Gaze Estimation by Attention-Induced Hierarchical Variational Auto-Encoder

IEEE Trans Cybern. 2024 Apr;54(4):2592-2605. doi: 10.1109/TCYB.2023.3312392. Epub 2024 Mar 18.

Abstract

Appearance-based gaze estimation has been widely studied recently with promising performance. The majority of appearance-based gaze estimation methods are developed under the deterministic frameworks. However, the deterministic gaze estimation methods suffer from large performance drop upon challenging eye images in low-resolution, darkness, partial occlusions, etc. To alleviate this problem, in this article, we alternatively reformulate the appearance-based gaze estimation problem under a generative framework.
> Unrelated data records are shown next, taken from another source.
-- pv_equiv track=rewrite | github.com/JOHRIVASU/BajajRo1 | main.py | alternating_caps_reverse
-- ===== SOURCE A (Python) =====
-- def alternating_caps_reverse(s: str) -> str:
--     s = s[::-1]
--     out, upper = [], True
--     for ch in s:
--         if ch.isalpha():
--             out.append(ch.upper() if upper else ch.lower())
--             upper = not upper
--         else:
--             out.append(ch)
--     return "".join(out)
-- ===== SOURCE B (Python) =====
-- def alternating_caps_reverse(s: str) -> str:
--     chars = list(reversed(s))
--     alpha_positions = [i for i, ch in enumerate(chars) if ch.isalpha()]
--     for rank, i in enumerate(alpha_positions):
--         chars[i] = chars[i].upper() if rank % 2 == 0 else chars[i].lower()
--     return "".join(chars)
-- ===== Notes on version B (the rewrite author's own statement) =====
-- stated objective: alternative
-- what changed: Replaces A's single pass with an inline case toggle by a two-phase computation: first build an index table of alphabetic positions in the reversed string, then apply upper/lower case by the rank parity of each position, leaving other characters in place.
import Mathlib
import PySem

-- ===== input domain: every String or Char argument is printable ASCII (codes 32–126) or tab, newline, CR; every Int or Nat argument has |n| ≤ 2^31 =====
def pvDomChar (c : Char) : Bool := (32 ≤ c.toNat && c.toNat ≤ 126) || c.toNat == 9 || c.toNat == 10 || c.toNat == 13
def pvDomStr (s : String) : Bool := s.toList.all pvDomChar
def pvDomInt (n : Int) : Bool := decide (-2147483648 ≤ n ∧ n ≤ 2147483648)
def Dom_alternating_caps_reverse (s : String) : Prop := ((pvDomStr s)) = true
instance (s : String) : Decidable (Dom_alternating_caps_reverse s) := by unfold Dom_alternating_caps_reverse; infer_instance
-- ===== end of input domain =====

-- B changes the decomposition (index table of alphabetic positions + rank-parity apply, instead of A's inline toggle pass); no speed claim.

-- ===== PORT A =====
-- the loop: out accumulator, toggle 'upper'
def pvALoop (l : List Char) (upper : Bool) (out : List Char) : List Char :=
  match l with
  | [] => out
  | ch :: rest =>
    if PySem.Chars.isalpha ch then
      pvALoop rest (!upper) (out ++ [if upper then PySem.Chars.upperChar ch else PySem.Chars.lowerChar ch])
    else
      pvALoop rest upper (out ++ [ch])

def alternating_caps_reverse (s : String) : String :=
  -- s[::-1] is reversal (PySem.Str.slice?_none_none_neg_one)
  String.ofList (pvALoop s.toList.reverse true [])

-- ===== PORT B =====
-- the apply loop: for rank, i in enumerate(alpha_positions): chars[i] = upper/lower by rank parity
def pvBApply (ps : List (Int × Int)) (chars : List Char) : List Char :=
  ps.foldl (fun acc p =>
    match acc[p.2.toNat]? with
    | some c =>
        acc.set p.2.toNat
          (if PySem.Int.mod p.1 2 == 0 then PySem.Chars.upperChar c else PySem.Chars.lowerChar c)
    | none => acc) chars

def alternating_caps_reverse_alt (s : String) : String :=
  let chars := s.toList.reverse
  let alphaPos := (PySem.List.enumerate chars 0).filterMap
    (fun p => if PySem.Chars.isalpha p.2 then some p.1 else none)
  String.ofList (pvBApply (PySem.List.enumerate alphaPos 0) chars)

-- ===== PRECONDITION & SPEC =====
def Spec_alternating_caps_reverse (s : String) (out : String) : Prop := out = alternating_caps_reverse_alt s
instance (s : String) (out : String) : Decidable (Spec_alternating_caps_reverse s out) := by unfold Spec_alternating_caps_reverse; infer_instance

-- ===== CLAIM (what is proved, stated in full; the proofs are below) =====
def Claim_equal_alternating_caps_reverse : Prop := ∀ (s : String), Dom_alternating_caps_reverse s → Spec_alternating_caps_reverse s (alternating_caps_reverse s)

-- ===== LEMMAS AND PROOFS =====

-- common reference function: case each char by the running toggle
def pvCase (l : List Char) (u : Bool) : List Char :=
  match l with
  | [] => []
  | ch :: rest =>
    if PySem.Chars.isalpha ch then
      (if u then PySem.Chars.upperChar ch else PySem.Chars.lowerChar ch) :: pvCase rest (!u)
    else ch :: pvCase rest u

-- alpha-position table starting at offset n
def pvPos (cs : List Char) (n : Int) : List Int :=
  (PySem.List.enumerate cs n).filterMap (fun p => if PySem.Chars.isalpha p.2 then some p.1 else none)

theorem pvALoop_eq (l : List Char) (u : Bool) (out : List Char) :
    pvALoop l u out = out ++ pvCase l u := by
  induction l generalizing u out with
  | nil => simp [pvALoop, pvCase]
  | cons ch rest ih =>
    by_cases h : PySem.Chars.isalpha ch = true <;>
      simp [pvALoop, pvCase, h, ih]

theorem pvPos_cons (ch : Char) (rest : List Char) (n : Int) :
    pvPos (ch :: rest) n
      = (if PySem.Chars.isalpha ch then [n] else []) ++ pvPos rest (n + 1) := by
  by_cases h : PySem.Chars.isalpha ch = true <;>
    simp [pvPos, PySem.List.enumerate_cons, h]

theorem pvPos_shift (cs : List Char) (n : Int) :
    pvPos cs n = (pvPos cs 0).map (· + n) := by
  induction cs generalizing n with
  | nil => simp [pvPos, PySem.List.enumerate_nil]
  | cons ch rest ih =>
    rw [pvPos_cons, pvPos_cons, ih (n + 1), ih (0 + 1)]
    by_cases h : PySem.Chars.isalpha ch = true <;>
      simp [h, List.map_map, Function.comp_def] <;>
      · intro a _
        omega

theorem pvPos_nonneg (cs : List Char) : ∀ x ∈ pvPos cs 0, 0 ≤ x := by
  induction cs with
  | nil => simp [pvPos, PySem.List.enumerate_nil]
  | cons ch rest ih =>
    intro x hx
    rw [pvPos_cons, pvPos_shift rest (0 + 1)] at hx
    by_cases h : PySem.Chars.isalpha ch = true <;> simp [h] at hx
    · rcases hx with rfl | ⟨y, hy, rfl⟩
      · rfl
      · have := ih y hy; omega
    · rcases hx with ⟨y, hy, rfl⟩
      have := ih y hy; omega

theorem pvBApply_cons (ps : List Int) (hps : ∀ x ∈ ps, 0 ≤ x) (r : Int) (ch : Char)
    (rest : List Char) :
    pvBApply (PySem.List.enumerate (ps.map (· + 1)) r) (ch :: rest)
      = ch :: pvBApply (PySem.List.enumerate ps r) rest := by
  induction ps generalizing r ch rest with
  | nil => simp [pvBApply, PySem.List.enumerate_nil]
  | cons p ps ih =>
    have hp : 0 ≤ p := hps p (by simp)
    have htn : (p + 1).toNat = p.toNat + 1 := by omega
    simp only [List.map_cons, PySem.List.enumerate_cons, pvBApply, List.foldl_cons]
    cases hrp : rest[p.toNat]? with
    | none =>
      simp only [htn, List.getElem?_cons_succ, hrp]
      exact ih (fun x hx => hps x (by simp [hx])) (r+1) ch rest
    | some c =>
      simp only [htn, List.getElem?_cons_succ, hrp, List.set_cons_succ]
      exact ih (fun x hx => hps x (by simp [hx])) (r+1) ch _

theorem pvParity (r : Int) :
    (PySem.Int.mod (r + 1) 2 == 0) = !(PySem.Int.mod r 2 == 0) := by
  rw [PySem.Int.mod_eq_emod_of_pos (by norm_num), PySem.Int.mod_eq_emod_of_pos (by norm_num)]
  rcases Int.emod_two_eq r with h | h
  · have h2 : (r + 1) % 2 = 1 := by omega
    simp [h, h2]
  · have h2 : (r + 1) % 2 = 0 := by omega
    simp [h, h2]

theorem pvBApply_eq (cs : List Char) (r : Int) :
    pvBApply (PySem.List.enumerate (pvPos cs 0) r) cs
      = pvCase cs (PySem.Int.mod r 2 == 0) := by
  induction cs generalizing r with
  | nil => simp [pvBApply, pvPos, pvCase, PySem.List.enumerate_nil]
  | cons ch rest ih =>
    by_cases h : PySem.Chars.isalpha ch = true
    · have hpos : pvPos (ch :: rest) 0 = 0 :: (pvPos rest 0).map (· + 1) := by
        rw [pvPos_cons, pvPos_shift rest (0 + 1)]; simp [h]
      rw [hpos]
      simp only [PySem.List.enumerate_cons, pvBApply, List.foldl_cons]
      simp only [Int.toNat_zero, List.getElem?_cons_zero, List.set_cons_zero]
      rw [show (List.foldl _ _ _ : List Char) = pvBApply (PySem.List.enumerate ((pvPos rest 0).map (· + 1)) (r+1)) (_ :: rest) from rfl]
      rw [pvBApply_cons (pvPos rest 0) (pvPos_nonneg rest) (r+1), ih (r+1), pvParity r]
      simp [pvCase, h]
    · have hpos : pvPos (ch :: rest) 0 = (pvPos rest 0).map (· + 1) := by
        rw [pvPos_cons, pvPos_shift rest (0 + 1)]; simp [h]
      rw [hpos, pvBApply_cons (pvPos rest 0) (pvPos_nonneg rest) r, ih r]
      simp [pvCase, h]

-- ===== VERDICT (by name: the statement is the Claim_ definition above) =====
theorem alternating_caps_reverse_spec : Claim_equal_alternating_caps_reverse := by
  intro s _
  show alternating_caps_reverse s = alternating_caps_reverse_alt s
  unfold alternating_caps_reverse alternating_caps_reverse_alt
  rw [pvALoop_eq]
  show String.ofList ([] ++ pvCase s.toList.reverse true)
      = String.ofList (pvBApply (PySem.List.enumerate (pvPos s.toList.reverse 0) 0) s.toList.reverse)
  rw [pvBApply_eq s.toList.reverse 0]
  norm_num [show (PySem.Int.mod 0 2 == 0) = true from by decide]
Specifically, we propose a variational inference model, that is, variational gaze estimation network (VGE-Net), to generate multiple gaze maps as complimentary candidates simultaneously supervised by the ground-truth gaze map. To achieve robust estimation, we adaptively fuse the gaze directions predicted on these candidate gaze maps by a regression network through a simple attention mechanism. Experiments on three benchmarks, that is, MPIIGaze, EYEDIAP, and Columbia, demonstrate that our VGE-Net outperforms state-of-the-art gaze estimation methods, especially on challenging cases. Comprehensive ablation studies also validate the effectiveness of our contributions. The code will be publicly released.